Neuberechnung der Friedhofsgebühren

alter Friedhof

In regelmäßigen Abständen sind Gebühren die eine Kommune für ihre Leistungen erhebt neu zu berechnen, so sieht das Gesetz es vor. Hierbei machen auch die Friedhofsgebühren keine Ausnahme. Städte und Gemeinden sind angehalten die Gebühren für ihre Bestattungseinrichtungen kostendeckend zu gestalten, da diese nicht durch allgemeine Steuereinnahmen, die für andere Ausgaben und Investitionen vorgesehen sind z.B. Bau von Schulen und Kitas, Straßen, Einrichtungen der öffentlichen Daseinsvorsorge, ÖPNV, Umweltschutz, Soziale Angelegenheiten u.v.m. subventioniert werden sollen. Der Bayerische Kommunale Prüfungsverband überprüft regelmäßig, ob dies der Fall oder eine Gebührenanpassung erforderlich ist.

 

Die Stadt Olching hat in den vergangenen Jahren in den Unterhalt, Ausbau und Modernisierung der drei städtischen Friedhöfe investiert, weshalb eine Neukalkulation dringend geboten war. Die Stadt hat sich dafür zugunsten der Nutzer*innen mehr Zeit als üblich gelassen, indem die Gebühren seit 2013 nicht mehr angepasst wurden. Eigentlich ist ein Kalkulationsrhythmus von drei bis maximal vier Jahren vorgesehen.

 

Laut Gesetz müssen alle laufenden Kosten für Friedhofspersonal, Betrieb und Unterhalt sowie die Kosten für den Grunderwerb, Bau der Anlagen, Wege und Flächen, Urnenwände etc. auf die Gebühren umgelegt werden und die Investitionen über einen Zeitraum von 85 Jahren gleichmäßig in die veranschlagten Gebühren einfließen.

In diesem Zusammenhang hat die Stadt Olching Parkflächen und einen Großteil der Wege, die auch der Allgemeinheit dienen, rausgerechnet und somit nicht geltend gemacht. Diese sind nicht in den Gebühren enthalten und werden vom Steuerzahler getragen.

 

Der Vergleich mit den anderen Kommunen ist wenig hilfreich, da diese zum Teil nur einen einzigen Friedhof haben (Olching historisch bedingt drei), Grundstücke ggf. nicht erwerben mussten, bislang keine größeren Sanierungen durchgeführt haben, weniger Pflege betreiben, oder seit Jahrzehnten ihre Gebühren trotz der gesetzlichen Forderung nicht angepasst haben.

 

Zu guter Letzt gilt es zu beachten, dass eine intensivere Pflege der Friedhöfe, die im Zusammenhang mit der Gebührenerhöhung häufig genannt wird, mit weiteren Personalkosten einherginge, die ebenfalls wieder auf die Gebühren umgelegt werden müssten.

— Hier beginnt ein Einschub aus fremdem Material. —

-- basic facts about the sorted list when 0 ∈ arr
theorem sorted_facts (arr : List Int) (h0 : (0 : Int) ∈ arr) :
    ∃ a t, PySem.List.sorted arr (fun x => x) false = a :: t ∧ a ≤ 0 ∧
      (a :: t).Pairwise (fun u v => u ≤ v) ∧ (∀ x, x ∈ arr ↔ (x = a ∨ x ∈ t)) := by
  have hperm : (PySem.List.sorted arr (fun x => x) false).Perm arr := PySem.List.sorted_perm ..
  have hpw : (PySem.List.sorted arr (fun x => x) false).Pairwise (fun a b => a ≤ b) :=
    PySem.List.sorted_pairwise ..
  have h0s : (0 : Int) ∈ PySem.List.sorted arr (fun x => x) false := hperm.mem_iff.2 h0
  cases hE : PySem.List.sorted arr (fun x => x) false with
  | nil => rw [hE] at h0s; simp at h0s
  | cons a t =>
      rw [hE] at hperm hpw h0s
      refine ⟨a, t, rfl, ?_, hpw, ?_⟩
      · rcases List.mem_cons.1 h0s with h | h
        · omega
        · exact (List.pairwise_cons.1 hpw).1 0 h
      · intro x
        rw [← hperm.mem_iff, List.mem_cons]

-- with at least two negative entries (and 0 present), A's scan hits the second
-- negative on its first step and returns next_num = 1
theorem a_eq_one_of_two_neg (arr : List Int) (h0 : (0 : Int) ∈ arr)
    (h2 : 2 ≤ (arr.filter (fun x => x < 0)).length) :
    getDifferentNumber arr = 1 := by
  obtain ⟨a, t, hs, ha0, hpw, hmem⟩ := sorted_facts arr h0
  have hperm : (a :: t).Perm arr := by rw [← hs]; exact PySem.List.sorted_perm ..
  have h2s : 2 ≤ ((a :: t).filter (fun x => x < 0)).length :=
    (hperm.filter _).length_eq ▸ h2
  cases t with
  | nil =>
      exfalso
      simp only [List.filter_cons, List.filter_nil] at h2s
      split at h2s <;> simp at h2s
  | cons x rest =>
      have hx : x < 0 := by
        by_contra hge
        push_neg at hge
        have hrest : ∀ y ∈ rest, 0 ≤ y := fun y hy =>
          le_trans hge ((List.pairwise_cons.1 (List.pairwise_cons.1 hpw).2).1 y hy)
        have : (x :: rest).filter (fun x => x < 0) = [] := by
          rw [List.filter_eq_nil_iff]
          intro y hy
          rcases List.mem_cons.1 hy with h | h
          · simp [h]; omega
          · simp; exact hrest y h
        simp only [List.filter_cons, this] at h2s
        split at h2s <;> simp at h2s
      simp only [getDifferentNumber, if_pos h0, hs, List.drop_one, List.tail_cons,
        pvALoop, if_neg (show ¬ (0 : Int) = x by omega),
        if_pos (show (1 : Int) ≠ x by omega)]

theorem a_isMex (arr : List Int) (hnd : ¬ D_getDifferentNumber arr) :
    IsMex arr (getDifferentNumber arr) := by
  by_cases h0 : (0 : Int) ∈ arr
  · obtain ⟨a, t, hs, ha0, hpw, hmem⟩ := sorted_facts arr h0
    have htpw : t.Pairwise (fun u v => u ≤ v) := (List.pairwise_cons.1 hpw).2
    by_cases hneg : ∀ x ∈ t, 0 ≤ x
    · -- at most one negative: the generalized loop lemma applies with p = 0
      have hA : getDifferentNumber arr =
          aResult t 0 ((PySem.List.pyGet? (a :: t) (-1)).getD 0) := by
        simp only [getDifferentNumber, if_pos h0, hs, List.drop_one, List.tail_cons, aResult]
        norm_num
      set d : Int := (PySem.List.pyGet? (a :: t) (-1)).getD 0 with hd
      have hdlast : ∀ h : (a :: t) ≠ [], (a :: t).getLast h = d := by
        intro h
        rw [hd, PySem.List.pyGet?_neg_one, List.getLast?_eq_some_getLast h]
        rfl
      obtain ⟨ha', hb', hc'⟩ := pvALoop_spec t 0 d htpw hneg
        (by intro ht
            subst ht
            have hdl : d = a := by rw [hd, PySem.List.pyGet?_neg_one]; rfl
            have h00 : a = 0 := by
              rcases (hmem 0).1 h0 with h | h
              · omega
              · simp at h
            omega)
        (by intro ht
            have hdl := hdlast (by simp)
            rwa [List.getLast_cons ht] at hdl)
      rw [hA]
      refine ⟨by omega, ?_, ?_⟩
      · intro hmemA
        rcases (hmem _).1 hmemA with h | h
        · omega
        · exact hb' h
      · intro k hk1 hk2
        rcases eq_or_lt_of_le hk1 with h | h
        · exact h ▸ h0
        · exact (hmem k).2 (Or.inr (hc' k h hk2))
    · -- at least two negative entries: ¬D forces 1 ∉ arr, and A returns 1
      push_neg at hneg
      obtain ⟨y, hy, hylt⟩ := hneg
      have haneg : a < 0 := by
        have := (List.pairwise_cons.1 hpw).1 y hy
        omega
      have h2 : 2 ≤ (arr.filter (fun x => x < 0)).length := by
        have hperm : (a :: t).Perm arr := by rw [← hs]; exact PySem.List.sorted_perm ..
        rw [← (hperm.filter _).length_eq]
        have hyf : y ∈ t.filter (fun x => x < 0) :=
          List.mem_filter.2 ⟨hy, by simp [hylt]⟩
        have : 1 ≤ (t.filter (fun x => x < 0)).length := List.length_pos_of_mem hyf
        simp only [List.filter_cons, if_pos (by simp [haneg] : (decide (a < 0)) = true)]
        simp only [List.length_cons]
        omega
      have h1n : (1 : Int) ∉ arr := fun h1 => hnd ⟨h2, h0, h1⟩
      rw [a_eq_one_of_two_neg arr h0 h2]
      refine ⟨by omega, h1n, ?_⟩
      intro k hk1 hk2
      have : k = 0 := by omega
      exact this ▸ h0
  · -- 0 ∉ arr: A returns 0
    simp only [getDifferentNumber, if_neg h0]
    exact ⟨le_refl 0, h0, fun k h1 h2 => absurd h2 (by omega)⟩

-- ===== VERDICT (by name: the statement is the Claim_ definition above) =====
theorem getDifferentNumber_spec : Claim_unchanged_getDifferentNumber := by
  intro arr _ hnd
  exact isMex_unique (a_isMex arr hnd) (alt_isMex arr)

theorem getDifferentNumber_changed : Claim_changed_getDifferentNumber := by
  unfold Claim_changed_getDifferentNumber; decide

theorem getDifferentNumber_tight : Claim_exact_getDifferentNumber := by
  intro arr _ hD heq
  obtain ⟨h2, h0, h1⟩ := hD
  have hA : getDifferentNumber arr = 1 := a_eq_one_of_two_neg arr h0 h2
  have hB := alt_isMex arr
  rw [hA] at heq
  exact hB.2.1 (heq ▸ h1)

Die Stadt Olching ist bemüht mit den zur Verfügung stehenden Ressourcen – derzeit vier MitarbeiterInnen - die Friedhöfe bestmöglich zu pflegen. Doch da wir uns drei Friedhöfe leisten im Gegensatz zu viele Kommunen, die lediglich einen betreiben, ist dies mit überproportional mehr Aufwand verbunden.

 

Um die nun notwendigen Erhöhungen an einem Beispiel zu verdeutlichen:

Ein Familienerdgrab mit vier Grabplätzen kostet im Monat nun 16,60 € anstelle von bisher 13 €, d.h. die monatlichen Kosten haben sich um 3,60 € erhöht. Ein Liegeplatz kostet damit rund 4 Euro statt bisher 3,30 Euro im Monat bzw. knapp 50 Euro im Jahr!